Look through the records below and give the number of lines holding the string "then", nothing more.

**Stored data entries:**
═══

-- pv_equiv track=rewrite | github.com/Rfrodrigues37/dev-trilha-python | PROJETOS/folgas.py | gerar_sequencia_folga
-- ===== SOURCE A (Python) =====
-- def gerar_sequencia_folga(n):
--     sequencia_folga = []
--     valor_atual = 5
--
--     for i in range(n):
--         sequencia_folga.append(valor_atual)
--
--         if (i + 1) % 5 == 0:
--             valor_atual += 1
--         else:
--             valor_atual += 5
--
--     return sequencia_folga
-- ===== SOURCE B (Python) =====
-- def gerar_sequencia_folga(n):
--     # closed form: per 5-element block the value rises by 21; within a block by 5 per step
--     return [5 + 21 * (i // 5) + 5 * (i % 5) for i in range(n)]
-- ===== Notes on version B (the rewrite author's own statement) =====
-- stated objective: alternative
-- what changed: Replaced the accumulator loop by a closed-form list comprehension: element i is 5 + 21*(i//5) + 5*(i%5).
import Mathlib
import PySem

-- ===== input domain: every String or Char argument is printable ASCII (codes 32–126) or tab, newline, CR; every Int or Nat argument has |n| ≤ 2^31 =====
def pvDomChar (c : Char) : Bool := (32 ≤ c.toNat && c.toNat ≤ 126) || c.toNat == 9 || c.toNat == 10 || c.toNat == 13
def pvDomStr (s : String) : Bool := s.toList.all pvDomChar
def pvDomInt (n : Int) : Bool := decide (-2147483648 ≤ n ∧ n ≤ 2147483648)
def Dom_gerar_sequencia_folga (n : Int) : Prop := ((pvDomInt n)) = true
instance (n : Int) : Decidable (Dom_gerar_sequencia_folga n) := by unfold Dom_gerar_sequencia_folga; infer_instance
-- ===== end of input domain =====

-- B replaces A's running-accumulator loop by a closed-form per-index formula (alternative decomposition, same cost).

-- ===== PORT A =====
-- literal port of A: fold over range(n) carrying (sequencia_folga, valor_atual)
def gerar_sequencia_folga (n : Int) : List Int :=
  (PySem.List.pyRange 0 n 1).foldl
    (fun (st : List Int × Int) i =>
      let seq := st.1 ++ [st.2]
      let v := if PySem.Int.mod (i + 1) 5 = 0 then st.2 + 1 else st.2 + 5
      (seq, v))
    ([], 5) |>.1

-- ===== PORT B =====
-- literal port of B: list comprehension with the closed form 5 + 21*(i//5) + 5*(i%5)
def gerar_sequencia_folga_alt (n : Int) : List Int :=
  (PySem.List.pyRange 0 n 1).map
    (fun i => 5 + 21 * PySem.Int.floordiv i 5 + 5 * PySem.Int.mod i 5)

-- ===== PRECONDITION & SPEC =====
def Spec_gerar_sequencia_folga (n : Int) (out : List Int) : Prop := out = gerar_sequencia_folga_alt n
instance (n : Int) (out : List Int) : Decidable (Spec_gerar_sequencia_folga n out) := by unfold Spec_gerar_sequencia_folga; infer_instance

-- ===== CLAIM (what is proved, stated in full; the proofs are below) =====
def Claim_equal_gerar_sequencia_folga : Prop := ∀ (n : Int), Dom_gerar_sequencia_folga n → Spec_gerar_sequencia_folga n (gerar_sequencia_folga n)

-- ===== LEMMAS AND PROOFS =====

-- closed form of the element at index k (Nat form)
def pvClosed (k : Nat) : Int := 5 + 21 * ((k / 5 : Nat) : Int) + 5 * ((k % 5 : Nat) : Int)

-- the loop step, named for the invariant proof
def pvStep (st : List Int × Int) (i : Int) : List Int × Int :=
  (st.1 ++ [st.2], if PySem.Int.mod (i + 1) 5 = 0 then st.2 + 1 else st.2 + 5)

-- invariant: after m iterations the state is (map pvClosed (range m), pvClosed m)
theorem pvLoop_inv (m : Nat) :
    ((List.range m).map Int.ofNat).foldl pvStep ([], 5)
      = ((List.range m).map pvClosed, pvClosed m) := by
  induction m with
  | zero => simp [pvClosed]
  | succ m ih =>
    rw [List.range_succ, List.map_append, List.foldl_append, ih]
    simp only [List.map_cons, List.map_nil, List.foldl_cons, List.foldl_nil, pvStep,
               List.map_append]
    refine Prod.ext rfl ?_
    have hm : PySem.Int.mod ((Int.ofNat m) + 1) 5 = (((m + 1) % 5 : Nat) : Int) := by
      exact_mod_cast PySem.Int.mod_natCast (m + 1) 5
    rw [hm]
    simp only [pvClosed]
    by_cases h : (m + 1) % 5 = 0 <;> simp [h] <;> omega

-- both ports on a nonnegative argument equal the closed-form list
theorem pvA_eq (m : Nat) :
    gerar_sequencia_folga (m : Int) = (List.range m).map pvClosed := by
  unfold gerar_sequencia_folga
  rw [PySem.List.pyRange_one]
  have hmap : (List.range ((((m : Int)) - 0).toNat)).map (fun k : Nat => (0 : Int) + k)
      = (List.range m).map Int.ofNat := by
    simp
  rw [hmap]
  show (((List.range m).map Int.ofNat).foldl pvStep ([], 5)).1 = _
  rw [pvLoop_inv]

theorem pvB_eq (m : Nat) :
    gerar_sequencia_folga_alt (m : Int) = (List.range m).map pvClosed := by
  unfold gerar_sequencia_folga_alt
  rw [PySem.List.pyRange_one]
  simp only [Int.sub_zero, Int.toNat_natCast, List.map_map]
  refine List.map_congr_left (fun k hk => ?_)
  simp only [Function.comp, Int.zero_add, pvClosed]
  rw [show PySem.Int.floordiv (k : Int) 5 = ((k / 5 : Nat) : Int) from
        by exact_mod_cast PySem.Int.floordiv_natCast k 5,
      show PySem.Int.mod (k : Int) 5 = ((k % 5 : Nat) : Int) from
        by exact_mod_cast PySem.Int.mod_natCast k 5]

-- ===== VERDICT (by name: the statement is the Claim_ definition above) =====
theorem gerar_sequencia_folga_spec : Claim_equal_gerar_sequencia_folga := by
  intro n _
  unfold Spec_gerar_sequencia_folga
  by_cases hn : n ≤ 0
  · have h0 : PySem.List.pyRange 0 n 1 = [] := PySem.List.pyRange_one_eq_nil (by omega)
    simp [gerar_sequencia_folga, gerar_sequencia_folga_alt, h0]
  · have hcast : n = (n.toNat : Int) := by omega
    rw [hcast, pvA_eq, pvB_eq]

═══

**Response to this task:**
2